In [1]:
from __future__ import division,print_function,unicode_literals
import numpy as np
import os
np.random.seed(42)

%matplotlib inline
import matplotlib
import matplotlib.pyplot as plt
plt.rcParams['axes.labelsize'] = 14
plt.rcParams['xtick.labelsize'] = 12
plt.rcParams['ytick.labelsize'] = 12

In [2]:
import tarfile
from six.moves import urllib

DOWNLOAD_ROOT = "https://raw.githubusercontent.com/ageron/handson-ml/master/"
HOUSING_PATH = os.path.join("datasets", "housing")
HOUSING_URL = DOWNLOAD_ROOT + "datasets/housing/housing.tgz"

def fetch_housing_data(housing_url=HOUSING_URL, housing_path=HOUSING_PATH):
    if not os.path.isdir(housing_path):
        os.makedirs(housing_path)
    tgz_path = os.path.join(housing_path, "housing.tgz")
    urllib.request.urlretrieve(housing_url, tgz_path)
    housing_tgz = tarfile.open(tgz_path)
    housing_tgz.extractall(path=housing_path)
    housing_tgz.close()

In [3]:
fetch_housing_data()

In [4]:
import pandas as pd

def load_housing_data(housing_path=HOUSING_PATH):
    csv_path = os.path.join(housing_path, "housing.csv")
    return pd.read_csv(csv_path)

In [5]:
data = load_housing_data()

In [6]:
type(data)

pandas.core.frame.DataFrame

In [7]:
from sklearn.model_selection import train_test_split
train_set, test_set = train_test_split(data, test_size=0.2, random_state=42)

In [8]:
train_set_X=train_set.drop(["median_house_value","ocean_proximity"],axis=1)
train_set_Y=train_set['median_house_value']

In [9]:
from sklearn.preprocessing import Imputer
imputer = Imputer(strategy="median")

In [10]:
imputer.fit(train_set_X)

Imputer(axis=0, copy=True, missing_values='NaN', strategy=u'median',
    verbose=0)

In [11]:
X = imputer.transform(train_set_X) #gives a numpy array.

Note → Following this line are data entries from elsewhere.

-- pv_equiv track=rewrite | github.com/JakubKazimierski/PythonPortfolio | Easy/ASCII_Conversion/ASCII_conversion.py | ASCII_conversion
-- ===== SOURCE A (Python) =====
-- def ASCII_conversion(strParam):
--     '''
--     Have the function ASCIIConversion(str)
--     take the str parameter being passed and
--     return a new string where every character,
--     aside from the space character, is replaced
--     with its corresponding decimal character code.
--     For example: if str is "dog" then your program
--     should return the string 100111103 because
--     d = 100, o = 111, g = 103.
--     '''
--
--     try:
--
--         words = strParam.split()
--         ascii_words = []
--
--         for word in words:
--             ascii_word = ""
--             for char in word:
--                 ascii_word += str(ord(char))
--             ascii_words.append(ascii_word)
--
--         return " ".join(ascii_words)
--
--     except(AttributeError, TypeError):
--         return -1
-- ===== SOURCE B (Python) =====
-- def ASCII_conversion(strParam):
--     # Single pass with a pending-separator flag instead of split + nested loops.
--     try:
--         out = []
--         sep = []
--         for c in strParam:
--             if c.isspace():
--                 if out:
--                     sep = [" "]
--             else:
--                 out.extend(sep)
--                 sep = []
--                 out.append(str(ord(c)))
--         return "".join(out)
--     except (AttributeError, TypeError):
--         return -1
-- ===== Notes on version B (the rewrite author's own statement) =====
-- stated objective: simpler
-- what changed: Replaces split() plus nested word/char loops and a word list with a single pass over the characters maintaining an output buffer and a pending-separator flag.
import Mathlib
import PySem

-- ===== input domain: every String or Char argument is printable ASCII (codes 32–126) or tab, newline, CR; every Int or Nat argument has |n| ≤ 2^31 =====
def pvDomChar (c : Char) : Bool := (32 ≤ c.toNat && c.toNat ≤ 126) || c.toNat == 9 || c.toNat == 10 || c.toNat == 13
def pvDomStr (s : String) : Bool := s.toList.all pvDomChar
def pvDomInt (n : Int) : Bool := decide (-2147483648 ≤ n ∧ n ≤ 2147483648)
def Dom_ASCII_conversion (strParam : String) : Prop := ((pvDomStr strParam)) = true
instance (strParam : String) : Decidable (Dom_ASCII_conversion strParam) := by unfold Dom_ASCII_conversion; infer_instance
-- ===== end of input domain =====

-- B replaces split + nested word/char loops by one pass with a pending-separator state (objective: simpler decomposition, same cost).
-- On String inputs A's try/except never fires, so both ports are total; equivalence is proved on all of Dom.

-- ===== PORT A =====
def ASCII_conversion (strParam : String) : String :=
  let words := PySem.Chars.split₀ strParam.toList
  let asciiWords := words.foldl
    (fun aws w =>
      aws ++ [w.foldl (fun aw c => aw ++ PySem.Int.toChars (c.toNat : Int)) []])
    ([] : List (List Char))
  String.ofList (PySem.Chars.join [' '] asciiWords)

-- ===== PORT B =====
def ASCII_conversion_alt (strParam : String) : String :=
  let r := strParam.toList.foldl
    (fun (st : List Char × List Char) c =>
      if PySem.Chars.isspace c then
        (st.1, if st.1.isEmpty then [] else [' '])
      else
        (st.1 ++ st.2 ++ PySem.Int.toChars (c.toNat : Int), []))
    (([] : List Char), ([] : List Char))
  String.ofList r.1

-- ===== PRECONDITION & SPEC =====
def Spec_ASCII_conversion (strParam : String) (out : String) : Prop := out = ASCII_conversion_alt strParam
instance (strParam : String) (out : String) : Decidable (Spec_ASCII_conversion strParam out) := by unfold Spec_ASCII_conversion; infer_instance

-- ===== CLAIM (what is proved, stated in full; the proofs are below) =====
def Claim_equal_ASCII_conversion : Prop := ∀ (strParam : String), Dom_ASCII_conversion strParam → Spec_ASCII_conversion strParam (ASCII_conversion strParam)

-- ===== LEMMAS AND PROOFS =====

-- the per-character encoding str(ord(c)) and the per-word encoding
def pvEnc (c : Char) : List Char := PySem.Int.toChars (c.toNat : Int)
def pvEncW (w : List Char) : List Char := w.flatMap pvEnc

-- B's step function
def pvStep (st : List Char × List Char) (c : Char) : List Char × List Char :=
  if PySem.Chars.isspace c then
    (st.1, if st.1.isEmpty then [] else [' '])
  else
    (st.1 ++ st.2 ++ pvEnc c, [])

lemma pvEnc_ne_nil (c : Char) : pvEnc c ≠ [] := by
  simp only [pvEnc, PySem.Int.toChars]
  split
  · simp
  · exact List.ne_nil_of_length_pos Nat.length_toDigits_pos

lemma pvEncW_ne_nil {w : List Char} (h : w ≠ []) : pvEncW w ≠ [] := by
  cases w with
  | nil => exact absurd rfl h
  | cons c w =>
    simp only [pvEncW, List.flatMap_cons]
    intro hnil
    exact pvEnc_ne_nil c (List.append_eq_nil_iff.mp hnil).1

-- join over a snoc
lemma pv_join_snoc (xs : List (List Char)) (y : List Char) :
    PySem.Chars.join [' '] (xs ++ [y]) =
      PySem.Chars.join [' '] xs ++ (if xs = [] then [] else [' ']) ++ y := by
  induction xs with
  | nil => simp [PySem.Chars.join_singleton, PySem.Chars.join_nil]
  | cons x rest ih =>
    cases rest with
    | nil => simp [PySem.Chars.join_cons_cons, PySem.Chars.join_singleton]
    | cons z zs =>
      have h1 : (x :: z :: zs) ++ [y] = x :: ((z :: zs) ++ [y]) := by simp
      have h2 : x :: ((z :: zs) ++ [y]) = x :: z :: (zs ++ [y]) := by simp
      rw [h1, h2, PySem.Chars.join_cons_cons]
      have h3 : z :: (zs ++ [y]) = (z :: zs) ++ [y] := by simp
      rw [h3, ih, PySem.Chars.join_cons_cons]
      simp

-- the joined encoding of the accumulated (reversed) words
def pvC (acc : List (List Char)) : List Char :=
  PySem.Chars.join [' '] (acc.reverse.map pvEncW)

def pvSep (acc : List (List Char)) : List Char := if acc = [] then [] else [' ']

lemma pvC_snoc (acc : List (List Char)) (w : List Char) :
    pvC (w :: acc) = pvC acc ++ pvSep acc ++ pvEncW w := by
  simp only [pvC, pvSep, List.reverse_cons, List.map_append, List.map_cons, List.map_nil,
    pv_join_snoc]
  simp

lemma pvC_empty_iff {acc : List (List Char)} (hne : ∀ w ∈ acc, w ≠ []) :
    pvC acc = [] ↔ acc = [] := by
  cases acc with
  | nil => simp [pvC]
  | cons w rest =>
    constructor
    · intro h
      exfalso
      have : pvC (w :: rest) = pvC rest ++ pvSep rest ++ pvEncW w := pvC_snoc rest w
      rw [this] at h
      have := pvEncW_ne_nil (hne w (List.mem_cons_self))
      simp_all
    · intro h; exact absurd h (by simp)

-- the bridging invariant: running B's fold from a state that encodes split₀.go's state
-- produces exactly the join-of-encoded-words that split₀.go yields.
lemma pv_bridge (cs : List Char) :
    (∀ acc : List (List Char), (∀ w ∈ acc, w ≠ []) →
      (cs.foldl pvStep (pvC acc, pvSep acc)).1 =
        PySem.Chars.join [' '] ((PySem.Chars.split₀.go cs [] acc).map pvEncW)) ∧
    (∀ (cur : List Char) (acc : List (List Char)), cur ≠ [] → (∀ w ∈ acc, w ≠ []) →
      (cs.foldl pvStep (pvC acc ++ pvSep acc ++ pvEncW cur.reverse, [])).1 =
        PySem.Chars.join [' '] ((PySem.Chars.split₀.go cs cur acc).map pvEncW)) := by
  induction cs with
  | nil =>
    constructor
    · intro acc _
      simp [PySem.Chars.split₀.go, pvC]
    · intro cur acc hcur _
      simp only [List.foldl_nil, PySem.Chars.split₀.go, List.isEmpty_iff, hcur,
        List.reverse_cons]
      rw [← pvC_snoc]
      simp [pvC]
  | cons c rest ih =>
    constructor
    · intro acc hne
      by_cases hs : PySem.Chars.isspace c = true
      · simp only [List.foldl_cons, pvStep, hs, if_pos, PySem.Chars.split₀.go,
          List.isEmpty_nil]
        have : (if (pvC acc).isEmpty then ([] : List Char) else [' ']) = pvSep acc := by
          simp only [List.isEmpty_iff, pvC_empty_iff hne, pvSep]
        rw [this]
        exact ih.1 acc hne
      · simp only [List.foldl_cons, pvStep, hs, if_neg, Bool.false_eq_true,
          not_false_eq_true, PySem.Chars.split₀.go]
        have h2 := ih.2 [c] acc (by simp) hne
        simpa [pvEncW, pvEnc] using h2
    · intro cur acc hcur hne
      by_cases hs : PySem.Chars.isspace c = true
      · have hA : pvC acc ++ pvSep acc ++ pvEncW cur.reverse ≠ [] := by
          have := pvEncW_ne_nil (w := cur.reverse) (by simpa using hcur)
          simp_all
        simp only [List.foldl_cons, pvStep, hs, if_pos, List.isEmpty_iff, hA,
          PySem.Chars.split₀.go, hcur]
        have hne' : ∀ w ∈ cur.reverse :: acc, w ≠ [] := by
          intro w hw
          rcases List.mem_cons.mp hw with h | h
          · subst h; simpa using hcur
          · exact hne w h
        have h1 := ih.1 (cur.reverse :: acc) hne'
        rw [pvC_snoc] at h1
        have hsep : pvSep (cur.reverse :: acc) = [' '] := by simp [pvSep]
        rw [hsep] at h1
        simpa [List.isEmpty_iff, hcur] using h1
      · simp only [List.foldl_cons, pvStep, hs, if_neg, Bool.false_eq_true,
          not_false_eq_true, PySem.Chars.split₀.go]
        have h2 := ih.2 (c :: cur) acc (by simp) hne
        simp only [List.reverse_cons, pvEncW, List.flatMap_append, List.flatMap_cons,
          List.flatMap_nil, List.append_nil] at h2 ⊢
        simpa [List.append_assoc] using h2

-- ===== VERDICT (by name: the statement is the Claim_ definition above) =====
theorem ASCII_conversion_spec : Claim_equal_ASCII_conversion := by
  intro s _
  unfold Spec_ASCII_conversion ASCII_conversion ASCII_conversion_alt
  simp only [PySem.List.foldl_append_singleton_eq_map, List.nil_append]
  have hb := (pv_bridge s.toList).1 [] (by simp)
  have hstep : ∀ (st : List Char × List Char) (c : Char),
      (if PySem.Chars.isspace c then
        (st.1, if st.1.isEmpty then ([] : List Char) else [' '])
      else
        (st.1 ++ st.2 ++ PySem.Int.toChars ((c.toNat : Int)), [])) = pvStep st c := by
    intro st c; simp [pvStep, pvEnc]
  simp only [hstep]
  have hC : pvC [] = ([] : List Char) := by simp [pvC]
  have hS : pvSep [] = ([] : List Char) := by simp [pvSep]
  rw [hC, hS] at hb
  rw [hb]
  have hfun : List.foldl (fun aw c => aw ++ PySem.Int.toChars ((c.toNat : Int))) ([] : List Char) = pvEncW := by
    funext w
    rw [PySem.List.foldl_append_eq_flatMap]
    simp only [List.nil_append, pvEncW]
    rfl
  unfold PySem.Chars.split₀
  rw [hfun]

Need to transform this to a pandan DataFrame

In [12]:
new_train_set_X=pd.DataFrame(X,columns=train_set_X.columns,index=list(train_set_X.index.values))

In [13]:
# new_train_set_X.head()

In [14]:
X=new_train_set_X.as_matrix()
Y_actutal=train_set_Y.as_matrix()
y=np.array(train_set_Y).flatten()

In [15]:
from sklearn import linear_model
clf = linear_model.Lasso(alpha = 0.1)
clf.fit(X,y)

Lasso(alpha=0.1, copy_X=True, fit_intercept=True, max_iter=1000,
   normalize=False, positive=False, precompute=False, random_state=None,
   selection='cyclic', tol=0.0001, warm_start=False)

In [16]:
print(clf.coef_)

[-4.26320206e+04 -4.24497252e+04  1.18281484e+03 -8.18800849e+00
  1.16259576e+02 -3.84922290e+01  4.63434529e+01  4.05384212e+04]


In [17]:
print (clf.intercept_)

-3578192.468399363


In [19]:
test_set_X=train_set.drop(["median_house_value","ocean_proximity"],axis=1)
test_set_Y=train_set['median_house_value']

In [20]:
from sklearn.preprocessing import Imputer
imputer = Imputer(strategy="median")
imputer.fit(test_set_X)
X = imputer.transform(test_set_X) #gives a numpy array. Need to transform this to a pandan DataFrame

In [None]:
new_test_set_X=pd.DataFrame(X,columns=test_set_X.columns,index=list(test_set_X.index.values))

In [None]:
# new_test_set_X.head()

In [None]:
X=new_test_set_X.as_matrix()
Y_actutal=test_set_Y.as_matrix()
y=np.array(test_set_Y).flatten()

In [21]:
y_pred =clf.predict(X)

In [22]:
y_pred

array([181313.20734562, 286451.83166873, 263327.28037206, ...,
       191338.60230213, 273177.79287179, 278432.69275394])

In [25]:
from sklearn.metrics import mean_squared_error
mse=mean_squared_error(y_pred,y)
rmse=np.sqrt(mse)
print ("Mean square error (test data): ")
print (mse)
print ("Root mean square error (test data):")
print (rmse)

Mean square error (test data): 
4811134397.953735
Root mean square error (test data):
69362.34135288208


Training on the entire data

In [26]:
y_df=data['median_house_value'] #y
X_df=data.drop(["median_house_value","ocean_proximity"],axis=1)

In [27]:
from sklearn.preprocessing import Imputer
imputer = Imputer(strategy="median")

In [28]:
imputer.fit(X_df)

Imputer(axis=0, copy=True, missing_values='NaN', strategy=u'median',
    verbose=0)

In [29]:
X = imputer.transform(X_df) #gives a numpy array. Need to transform this to a pandan DataFrame

In [30]:
new_X_df=pd.DataFrame(X,columns=X_df.columns,index=list(X_df.index.values))

In [31]:
# X=np.array(new_X_df)
X=new_X_df.as_matrix()
Y_actutal=y_df.as_matrix()
y=np.array(y_df).flatten()

In [32]:
clf.fit(X,y)

Lasso(alpha=0.1, copy_X=True, fit_intercept=True, max_iter=1000,
   normalize=False, positive=False, precompute=False, random_state=None,
   selection='cyclic', tol=0.0001, warm_start=False)

In [34]:
y_pred = clf.predict(X)

In [35]:
from sklearn.metrics import mean_squared_error
mse=mean_squared_error(y_pred,y)
rmse=np.sqrt(mse)
print ("Mean square error: ")
print (mse)
print ("Root mean square error")
print (rmse)

Mean square error: 
4852263483.710224
Root mean square error
69658.19035626912